ASSIGNED TASK: Would you please repeat exactly the lines from the one containing "rw [if_pos hjs]" to the end of the records, both included, and leave out the rest?

GIVEN RECORDS:
• • • • • • •
-- the short-circuiting window loop as a quantified statement
theorem pvWindowAll_iff (cs : List Char) (ci : Char) (stop : Int) :
    ∀ (n : Nat) (j : Int), (stop - j).toNat ≤ n →
      (pvWindowAll cs ci stop j = true ↔
        ∀ x : Int, j ≤ x → x < stop → x < (cs.length : Int) ∧ PySem.List.pyGetD cs x ' ' = ci) := by
  intro n
  induction n with
  | zero =>
    intro j hn
    rw [pvWindowAll, if_neg (by omega : ¬ j < stop)]
    constructor
    · intro _ x h1 h2; omega
    · intro _; rfl
  | succ n ih =>
    intro j hn
    rw [pvWindowAll]
    by_cases hjs : j < stop
    · rw [if_pos hjs]
      by_cases hc : (decide (j < (cs.length : Int)) && (PySem.List.pyGetD cs j ' ' == ci)) = true
      · rw [if_pos hc, ih (j + 1) (by omega)]
        rw [Bool.and_eq_true, decide_eq_true_eq, beq_iff_eq] at hc
        constructor
        · intro h x h1 h2
          by_cases hxj : x = j
          · subst hxj; exact hc
          · exact h x (by omega) h2
        · intro h x h1 h2; exact h x (by omega) h2
      · rw [if_neg hc]
        rw [Bool.and_eq_true, decide_eq_true_eq, beq_iff_eq] at hc
        constructor
        · intro hff; simp at hff
        · intro h; exact absurd (h j le_rfl hjs) hc
    · rw [if_neg hjs]
      constructor
      · intro _ x h1 h2; omega
      · intro _; rfl

theorem pvWindowOK_iff (cs : List Char) (t : Int) (i : Nat) :
    pvWindowOK cs t i = true ↔
      ∀ j : Int, (i : Int) + 1 ≤ j → j < (i : Int) + t + 1 →
        j < (cs.length : Int) ∧ cs.getD j.toNat ' ' = cs.getD i ' ' := by
  unfold pvWindowOK
  rw [pvWindowAll_iff cs (cs.getD i ' ') ((i : Int) + t + 1)
        ((i : Int) + t + 1 - ((i : Int) + 1)).toNat ((i : Int) + 1) le_rfl]
  constructor
  · intro h j h1 h2
    obtain ⟨hlt, heq⟩ := h j h1 h2
    refine ⟨hlt, ?_⟩
    rw [PySem.List.pyGetD_of_nonneg cs ' ' (by omega : (0:Int) ≤ j)] at heq
    exact heq
  · intro h j h1 h2
    obtain ⟨hlt, heq⟩ := h j h1 h2
    refine ⟨hlt, ?_⟩
    rw [PySem.List.pyGetD_of_nonneg cs ' ' (by omega : (0:Int) ≤ j), heq]

-- getD over a replicate-prefixed list
theorem pvGetD_left (c : Char) (rest : List Char) (k i : Nat) (hik : i < k) :
    (List.replicate k c ++ rest).getD i ' ' = c := by
  rw [List.getD_eq_getElem?_getD, List.getElem?_append_left (by simpa using hik),
      List.getElem?_replicate]
  simp [hik]

theorem pvGetD_right (c : Char) (rest : List Char) (k i : Nat) :
    (List.replicate k c ++ rest).getD (k + i) ' ' = rest.getD i ' ' := by
  rw [List.getD_eq_getElem?_getD, List.getD_eq_getElem?_getD,
      List.getElem?_append_right (by simp)]
  simp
• • • • • • •
RESPONSE TO THIS TASK:
    · rw [if_pos hjs]
      by_cases hc : (decide (j < (cs.length : Int)) && (PySem.List.pyGetD cs j ' ' == ci)) = true
      · rw [if_pos hc, ih (j + 1) (by omega)]
        rw [Bool.and_eq_true, decide_eq_true_eq, beq_iff_eq] at hc
        constructor
        · intro h x h1 h2
          by_cases hxj : x = j
          · subst hxj; exact hc
          · exact h x (by omega) h2
        · intro h x h1 h2; exact h x (by omega) h2
      · rw [if_neg hc]
        rw [Bool.and_eq_true, decide_eq_true_eq, beq_iff_eq] at hc
        constructor
        · intro hff; simp at hff
        · intro h; exact absurd (h j le_rfl hjs) hc
    · rw [if_neg hjs]
      constructor
      · intro _ x h1 h2; omega
      · intro _; rfl

theorem pvWindowOK_iff (cs : List Char) (t : Int) (i : Nat) :
    pvWindowOK cs t i = true ↔
      ∀ j : Int, (i : Int) + 1 ≤ j → j < (i : Int) + t + 1 →
        j < (cs.length : Int) ∧ cs.getD j.toNat ' ' = cs.getD i ' ' := by
  unfold pvWindowOK
  rw [pvWindowAll_iff cs (cs.getD i ' ') ((i : Int) + t + 1)
        ((i : Int) + t + 1 - ((i : Int) + 1)).toNat ((i : Int) + 1) le_rfl]
  constructor
  · intro h j h1 h2
    obtain ⟨hlt, heq⟩ := h j h1 h2
    refine ⟨hlt, ?_⟩
    rw [PySem.List.pyGetD_of_nonneg cs ' ' (by omega : (0:Int) ≤ j)] at heq
    exact heq
  · intro h j h1 h2
    obtain ⟨hlt, heq⟩ := h j h1 h2
    refine ⟨hlt, ?_⟩
    rw [PySem.List.pyGetD_of_nonneg cs ' ' (by omega : (0:Int) ≤ j), heq]

-- getD over a replicate-prefixed list
theorem pvGetD_left (c : Char) (rest : List Char) (k i : Nat) (hik : i < k) :
    (List.replicate k c ++ rest).getD i ' ' = c := by
  rw [List.getD_eq_getElem?_getD, List.getElem?_append_left (by simpa using hik),
      List.getElem?_replicate]
  simp [hik]

theorem pvGetD_right (c : Char) (rest : List Char) (k i : Nat) :
    (List.replicate k c ++ rest).getD (k + i) ' ' = rest.getD i ' ' := by
  rw [List.getD_eq_getElem?_getD, List.getD_eq_getElem?_getD,
      List.getElem?_append_right (by simp)]
  simp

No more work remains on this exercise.